Previous observations also identified Group 3-like objects in other star-forming regions at Class 0 and I stages. For example, SM1-A (Class 0) and Source-X (Class 0) in Oph A (Kawabe et al. 2018), B1-bW (Class I) in Barnard 1 (Hirano & Liu 2014), L1448C(S) (Class I) in Perseus (Hirano et al. 2010; Tobin et al. 2015), and MMS-1 (Class I) in MC27/L1521F (Bourke et al. 2006; Tokuda et al. 2017) show small (≲100 au) and faint (i.e., low-mass $\lesssim 0.05\,{M}_{\odot }$) or no millimeter/submillimeter continuum emission and clumpy ¹²CO outflows. This suggests a similar diversity of protostellar conditions in other star-forming regions as well as Serpens Main.

Theoretical studies provide potential mechanisms for the formation of the Group 3 members. A relatively simple mechanism is star formation in a very low-mass ($\sim 0.1\,{M}_{\odot }$) core (Tomida et al. 2010). In the case of the binary formation, most of the initial angular momentum is converted to the orbital motion, leaving only small angular momentum to form circumstellar disks, as found in a binary system, L1551 NE (Takakuwa et al. 2017); this could be the case for the closest pair of Group 3 members SMM11B and SMM11C with a separation of ∼600 au. Similarly, ejection from multiple systems can make disk masses and disk sizes smaller (Bate 2018). Another potential mechanism is the Hall effect in MHD; magnetic fields parallel to the initial angular momentum vector suppress disk growth, while anti-parallel combination enhances disk growth, resulting in a bimodal distribution of disk sizes (Tsukamoto et al. 2017). In addition to the Hall effect, a low initial ratio of rotational to gravitational energies or low diffusivity in non-ideal MHD can also enhance magnetic breaking, and thus produce smaller disks.
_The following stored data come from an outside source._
-- B loops while n >= 100 (the fixed points of the weighted digit sum are exactly the values
-- below 100, so no fixed-point comparison pass is needed) and sums base-100 pairs with one
-- closed formula per weight group, instead of A's reversed-string digit list mutated in place
-- with manual weight-index bookkeeping (objective: alternative).


-- ===== PORT A =====
def thirtLst : List Int := [1, 10, 9, 12, 3, 4]

-- int(c) for a single character; under Pre_ every character is a decimal digit, so the
-- ValueError default 0 is never taken
def thirtCharInt (c : Char) : Int := (PySem.Int.ofChars? [c]).getD 0

-- one step of the inner 'for j in range(len(lofnum))' loop; state = (lofnum, i)
def thirtInnerStep (st : List Int × Int) (j : Int) : List Int × Int :=
  let i := if st.2 ≥ PySem.List.len thirtLst then 0 else st.2
  (PySem.List.pySetD st.1 j (PySem.List.pyGetD st.1 j 0 * PySem.List.pyGetD thirtLst i 0),
   i + 1)

-- one pass of the outer while-loop body: sum(lofnum) after the in-place weighting
def thirtBody (sumn : Int) : Int :=
  let lofnum := ((PySem.Int.toChars sumn).reverse).map thirtCharInt
  ((PySem.List.pyRange 0 (PySem.List.len lofnum) 1).foldl thirtInnerStep (lofnum, 0)).1.sum

-- the 'while ind' loop; the fuel only makes the recursion total (one pass strictly decreases
-- any value ≥ 100 and fixes any value in [0, 100), so n.toNat + 2 passes always suffice)
def thirtLoop : Nat → Int → Int
  | 0, sumn => sumn
  | fuel + 1, sumn =>
    let s := thirtBody sumn
    if s = sumn then s else thirtLoop fuel s

def thirt (n : Int) : Int := thirtLoop (n.toNat + 2) n

-- ===== PORT B =====
-- the inner 'while x > 0' loop of B: one base-100 pair per step, weight group j ∈ {0,1,2}
def thirtAltPairs (x : Int) (j : Int) (t : Int) : Int :=
  if 0 < x then
    let p := PySem.Int.mod x 100
    thirtAltPairs (PySem.Int.floordiv x 100) (PySem.Int.mod (j + 1) 3)
      (t + (if j = 0 then p
            else if j = 1 then 9 * PySem.Int.mod p 10 + 12 * PySem.Int.floordiv p 10
            else 3 * PySem.Int.mod p 10 + 4 * PySem.Int.floordiv p 10))
  else t
termination_by x.toNat
decreasing_by
  simp only [PySem.Int.floordiv, Int.fdiv_eq_ediv]
  omega

-- the outer 'while n >= 100' loop of B; same fuel bound as in the port of A.
-- B's Python raises ValueError on n < 0 before this loop; those inputs are outside Pre_.
def thirtAltLoop : Nat → Int → Int
  | 0, x => x
  | fuel + 1, x => if 100 ≤ x then thirtAltLoop fuel (thirtAltPairs x 0 0) else x

def thirt_alt (n : Int) : Int := thirtAltLoop (n.toNat + 2) n

-- ===== PRECONDITION & SPEC =====
-- On n < 0 the Python A raises ValueError (int() applied to the '-' sign of the reversed
-- string), and B raises ValueError too; those inputs lie outside Pre_.
def Pre_thirt (n : Int) : Prop := 0 ≤ n
instance (n : Int) : Decidable (Pre_thirt n) := by unfold Pre_thirt; infer_instance
def pvWitness_thirt : Int := 1234

def Spec_thirt (n : Int) (out : Int) : Prop := out = thirt_alt n
instance (n : Int) (out : Int) : Decidable (Spec_thirt n out) := by unfold Spec_thirt; infer_instance

-- ===== CLAIM (what is proved, stated in full; the proofs are below) =====
def Claim_equal_thirt : Prop := ∀ (n : Int), Dom_thirt n → Pre_thirt n → Spec_thirt n (thirt n)

-- ===== LEMMAS AND PROOFS =====

-- weight used for the digit at (0-based) position k, in both programs
def wAt (k : Nat) : Int := [1, 10, 9, 12, 3, 4].getD (k % 6) 0

-- weighted digit sum of a digit list starting at position k: the common denominator
def wsum : List Int → Nat → Int
  | [], _ => 0
  | d :: ds, k => d * wAt k + wsum ds (k + 1)

-- Int digit list of a natural number (little-endian)
def digitsI (m : Nat) : List Int := (Nat.digits 10 m).map Int.ofNat

theorem wAt_nonneg (k : Nat) : 0 ≤ wAt k := by
  have h : k % 6 < 6 := Nat.mod_lt _ (by omega)
  unfold wAt
  interval_cases h : k % 6 <;> simp

theorem wAt_le_twelve (k : Nat) : wAt k ≤ 12 := by
  have h : k % 6 < 6 := Nat.mod_lt _ (by omega)
  unfold wAt
  interval_cases h : k % 6 <;> simp

theorem wAt_add_six (k : Nat) : wAt (k + 6) = wAt k := by
  unfold wAt
  rw [Nat.add_mod_right]

theorem wsum_add_six (ds : List Int) : ∀ (k : Nat), wsum ds (k + 6) = wsum ds k := by
  induction ds with
  | nil => intro k; rfl
  | cons d ds ih =>
    intro k
    simp only [wsum, wAt_add_six]
    rw [show k + 6 + 1 = (k + 1) + 6 by omega, ih]

theorem wsum_map_nonneg (l : List Nat) (k : Nat) :
    0 ≤ wsum (l.map Int.ofNat) k := by
  induction l generalizing k with
  | nil => simp [wsum]
  | cons d ds ih =>
    simp only [List.map_cons, wsum]
    have h1 := wAt_nonneg k
    have h2 := ih (k + 1)
    have h3 : (0 : Int) ≤ Int.ofNat d := Int.natCast_nonneg d
    positivity

theorem wsum_le_twelve_sum (l : List Nat) (k : Nat) :
    wsum (l.map Int.ofNat) k ≤ 12 * (l.sum : Int) := by
  induction l generalizing k with
  | nil => simp [wsum]
  | cons d ds ih =>
    simp only [List.map_cons, wsum, List.sum_cons, Int.ofNat_eq_natCast]
    have h1 := wAt_le_twelve k
    have h2 := ih (k + 1)
    have h3 : (0 : Int) ≤ Int.ofNat d := Int.natCast_nonneg d
    have h4 : ((d : Int)) * wAt k ≤ 12 * d := by
      calc ((d : Int)) * wAt k ≤ ((d : Int)) * 12 := by
            exact mul_le_mul_of_nonneg_left h1 (by positivity)
        _ = 12 * d := by ring
    push_cast
    push_cast at h2 h4
    linarith

theorem sum_digits_le (m : Nat) : (Nat.digits 10 m).sum ≤ m := by
  induction m using Nat.strong_induction_on with
  | _ m ih =>
    by_cases h0 : m = 0
    · subst h0; simp
    · rw [Nat.digits_def' (by omega : 1 < 10) (by omega)]
      have := ih (m / 10) (Nat.div_lt_self (by omega) (by omega))
      simp only [List.sum_cons]
      omega

theorem toDigitsCore_eq (f : Nat) : ∀ (m : Nat) (acc : List Char), 0 < m → m < f →
    Nat.toDigitsCore 10 f m acc = ((Nat.digits 10 m).map Nat.digitChar).reverse ++ acc := by
  induction f with
  | zero => intro m acc h1 h2; omega
  | succ f ih =>
    intro m acc h1 h2
    rw [Nat.toDigitsCore]
    rw [Nat.digits_def' (by omega : 1 < 10) h1]
    by_cases h : m / 10 = 0
    · rw [if_pos h, h]; simp
    · rw [if_neg h, ih (m / 10) _ (by omega) (by omega)]; simp

theorem charInt_digitChar (d : Nat) (h : d < 10) : thirtCharInt (Nat.digitChar d) = (d : Int) := by
  interval_cases d <;> decide

theorem toChars_reverse_map (s : Int) (hs : 0 ≤ s) :
    ((PySem.Int.toChars s).reverse).map thirtCharInt
      = if s = 0 then [0] else digitsI s.toNat := by
  by_cases h0 : s = 0
  · subst h0; decide
  · rw [if_neg h0]
    have hm : 0 < s.toNat := by omega
    unfold PySem.Int.toChars
    rw [if_neg (by omega), Nat.toDigits, toDigitsCore_eq _ _ _ hm (by omega)]
    rw [List.append_nil, List.reverse_reverse, List.map_map]
    unfold digitsI
    refine List.map_congr_left ?_
    intro d hd
    exact charInt_digitChar d (Nat.digits_lt_base (by omega) hd)

-- the inner for-loop fold of A, generalized over the already-weighted prefix
theorem inner_go (suffix : List Int) : ∀ (pre : List Int) (i : Int),
    (if 6 ≤ i then (0 : Int) else i) = (pre.length : Int) % 6 → 0 ≤ i → i ≤ 6 →
    ((PySem.List.pyRange (pre.length : Int) ((pre.length : Int) + suffix.length) 1).foldl
        thirtInnerStep (pre ++ suffix, i)).1.sum
      = pre.sum + wsum suffix pre.length := by
  induction suffix with
  | nil =>
    intro pre i _ _ _
    simp [PySem.List.pyRange, wsum]
  | cons d ds ih =>
    intro pre i hinv h0 h6
    rw [PySem.List.pyRange_one_cons (by simp)]
    rw [List.foldl_cons]
    have hstep : thirtInnerStep (pre ++ d :: ds, i) (pre.length : Int)
        = ((pre ++ [d * wAt pre.length]) ++ ds,
           (if 6 ≤ i then (0 : Int) else i) + 1) := by
      unfold thirtInnerStep
      simp only [PySem.List.len_eq]
      have hlst : ((thirtLst.length : Int)) = 6 := by decide
      rw [hlst]
      have hget : PySem.List.pyGetD (pre ++ d :: ds) (pre.length : Int) 0 = d := by
        simp
      have heff : PySem.List.pyGetD thirtLst (if 6 ≤ i then (0:Int) else i) 0 = wAt pre.length := by
        rw [hinv]
        have : ((pre.length : Int)) % 6 = ((pre.length % 6 : Nat) : Int) := by push_cast; ring
        rw [this, PySem.List.pyGetD_natCast]
        rfl
      have hset : PySem.List.pySetD (pre ++ d :: ds) (pre.length : Int) (d * wAt pre.length)
          = (pre ++ [d * wAt pre.length]) ++ ds := by
        simp [PySem.List.pySetD, PySem.List.pySet?, PySem.List.pyIdx?]
      simp only [ge_iff_le]
      rw [hget, heff, hset]
    rw [hstep]
    have hlen : ((pre ++ [d * wAt pre.length]).length : Int) = (pre.length : Int) + 1 := by
      simp
    have harith : (pre.length : Int) + ((d :: ds).length : Int)
        = ((pre ++ [d * wAt pre.length]).length : Int) + (ds.length : Int) := by
      simp; ring
    rw [show (pre.length : Int) + 1 = ((pre ++ [d * wAt pre.length]).length : Int) from hlen.symm,
        harith]
    rw [ih (pre ++ [d * wAt pre.length]) _ ?_ (by omega) ?_]
    · simp [wsum]
      ring
    · by_cases hc : (6:Int) ≤ i
      · rw [if_pos hc] at hinv
        rw [hlen]
        split <;> omega
      · rw [if_neg hc] at hinv
        rw [hlen]
        split <;> omega
    · split <;> omega

theorem thirtBody_eq_wsum (s : Int) (hs : 0 ≤ s) :
    thirtBody s = wsum (if s = 0 then [0] else digitsI s.toNat) 0 := by
  unfold thirtBody
  rw [toChars_reverse_map s hs]
  have h := inner_go (if s = 0 then [0] else digitsI s.toNat) [] 0 (by norm_num)
    (le_refl 0) (by norm_num)
  simpa using h

-- B's pair loop computes the same weighted digit sum
theorem pairs_eq_wsum (m : Nat) : ∀ (j : Nat) (t : Int), j < 3 →
    thirtAltPairs (m : Int) (j : Int) t = t + wsum (digitsI m) (2 * j) := by
  induction m using Nat.strong_induction_on with
  | _ m ih =>
    intro j t hj
    rw [thirtAltPairs]
    by_cases hm : 0 < m
    · rw [if_pos (by exact_mod_cast hm)]
      have hmod100 : PySem.Int.mod (m : Int) 100 = ((m % 100 : Nat) : Int) := by
        rw [PySem.Int.mod, Int.fmod_eq_emod, if_pos (Or.inl (by omega))]; omega
      have hdiv100 : PySem.Int.floordiv (m : Int) 100 = ((m / 100 : Nat) : Int) := by
        rw [PySem.Int.floordiv, Int.fdiv_eq_ediv, if_pos (Or.inl (by omega))]; omega
      have hmodp10 : PySem.Int.mod ((m % 100 : Nat) : Int) 10 = ((m % 10 : Nat) : Int) := by
        rw [PySem.Int.mod, Int.fmod_eq_emod, if_pos (Or.inl (by omega))]; omega
      have hdivp10 : PySem.Int.floordiv ((m % 100 : Nat) : Int) 10 = ((m / 10 % 10 : Nat) : Int) := by
        rw [PySem.Int.floordiv, Int.fdiv_eq_ediv, if_pos (Or.inl (by omega))]; omega
      have hj3 : PySem.Int.mod ((j : Int) + 1) 3 = (((j + 1) % 3 : Nat) : Int) := by
        rw [PySem.Int.mod, Int.fmod_eq_emod, if_pos (Or.inl (by omega))]; omega
      simp only [hmod100, hdiv100, hmodp10, hdivp10, hj3]
      rw [ih (m / 100) (Nat.div_lt_self hm (by omega)) ((j + 1) % 3) _ (Nat.mod_lt _ (by omega))]
      -- arithmetic identity between the pair contribution and two digit terms
      have hsplit : wsum (digitsI m) (2 * j)
          = ((m % 10 : Nat) : Int) * wAt (2 * j) + ((m / 10 % 10 : Nat) : Int) * wAt (2 * j + 1)
            + wsum (digitsI (m / 100)) (2 * j + 2) := by
        by_cases h10 : 10 ≤ m
        · unfold digitsI
          rw [Nat.digits_def' (by omega : 1 < 10) (by omega),
              Nat.digits_def' (by omega : 1 < 10) (by omega : 0 < m / 10)]
          simp only [List.map_cons, wsum, Nat.div_div_eq_div_mul]
          norm_num
          ring
        · unfold digitsI
          rw [Nat.digits_def' (by omega : 1 < 10) (by omega)]
          have h1 : m / 10 = 0 := by omega
          have h2 : m / 100 = 0 := by omega
          rw [h1, h2]
          simp [wsum]
      rw [hsplit]
      have hnext : wsum (digitsI (m / 100)) (2 * ((j + 1) % 3)) = wsum (digitsI (m / 100)) (2 * j + 2) := by
        interval_cases j
        · rfl
        · rfl
        · exact (wsum_add_six (digitsI (m / 100)) 0).symm
      rw [hnext]
      interval_cases j
      · simp only [show wAt (2 * 0) = 1 from rfl, show wAt (2 * 0 + 1) = 10 from rfl]
        norm_num
        generalize wsum (digitsI (m / 100)) 2 = r
        omega
      · norm_num [show wAt 2 = 9 from rfl, show wAt 3 = 12 from rfl]
        ring
      · norm_num [show wAt 4 = 3 from rfl, show wAt 5 = 4 from rfl]
        ring
    · have h0 : m = 0 := by omega
      subst h0
      rw [if_neg (by omega)]
      simp [digitsI, wsum]

-- fixed points of A's pass are exactly the values below 100
theorem body_fix (s : Int) (h0 : 0 ≤ s) (h : s < 100) : thirtBody s = s := by
  rw [thirtBody_eq_wsum s h0]
  by_cases hz : s = 0
  · subst hz; simp [wsum, wAt]
  · rw [if_neg hz]
    have hm : 0 < s.toNat := by omega
    unfold digitsI
    by_cases h10 : 10 ≤ s.toNat
    · rw [Nat.digits_def' (by omega : 1 < 10) hm,
          Nat.digits_def' (by omega : 1 < 10) (by omega : 0 < s.toNat / 10)]
      have : s.toNat / 10 / 10 = 0 := by omega
      rw [this]
      simp [wsum, wAt]
      omega
    · rw [Nat.digits_def' (by omega : 1 < 10) hm]
      have : s.toNat / 10 = 0 := by omega
      rw [this]
      simp [wsum, wAt]
      omega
Observational studies provide other potential mechanisms as well. Brown dwarfs tend to have less massive disks than typical low-mass stars (e.g., Scholz et al. 2006), and such disks could appear smaller at a given sensitivity. However, the Group 3 members are not proto-brown dwarfs, and their bolometric luminosities are similar or higher than those of the Group 1 members. The Group 3-like source L1448C(S) is found to be impacted by an outflow from a neighboring protostar, L1448C(N) (Hirano et al. 2010), which could blow off the envelope around L1448C(S), and terminate mass accretion forcibly. The Group 3 members in Serpens Main may be in the same situation because large-scale outflows exist almost everywhere in this region (Davis et al. 1999). The ¹²CO emission in SMM2A and SMM2B shows an elongation in the east–west direction passing SMM2A and a U-shaped structure surrounding SMM2B. These structures show a wide velocity range of ∼10 $\mathrm{km}\,{{\rm{s}}}^{-1}$. The morphology and velocity in the ¹²CO line may suggest effects of large-scale outflows in SMM2A and SMM2B. Such interaction among neighboring protostars should occur more easily in cluster environments than in isolated environments. The recent ODISEA 1.3 mm survey toward the moderately dense Ophiuchus star-forming region also reported that only 23 of 133 Spitzer-selected protoplanetary disks have radii larger than 30 au (Cieza et al. 2019). This result, along with our result in the clusters, may suggest that cluster environments play a role in generating small disks.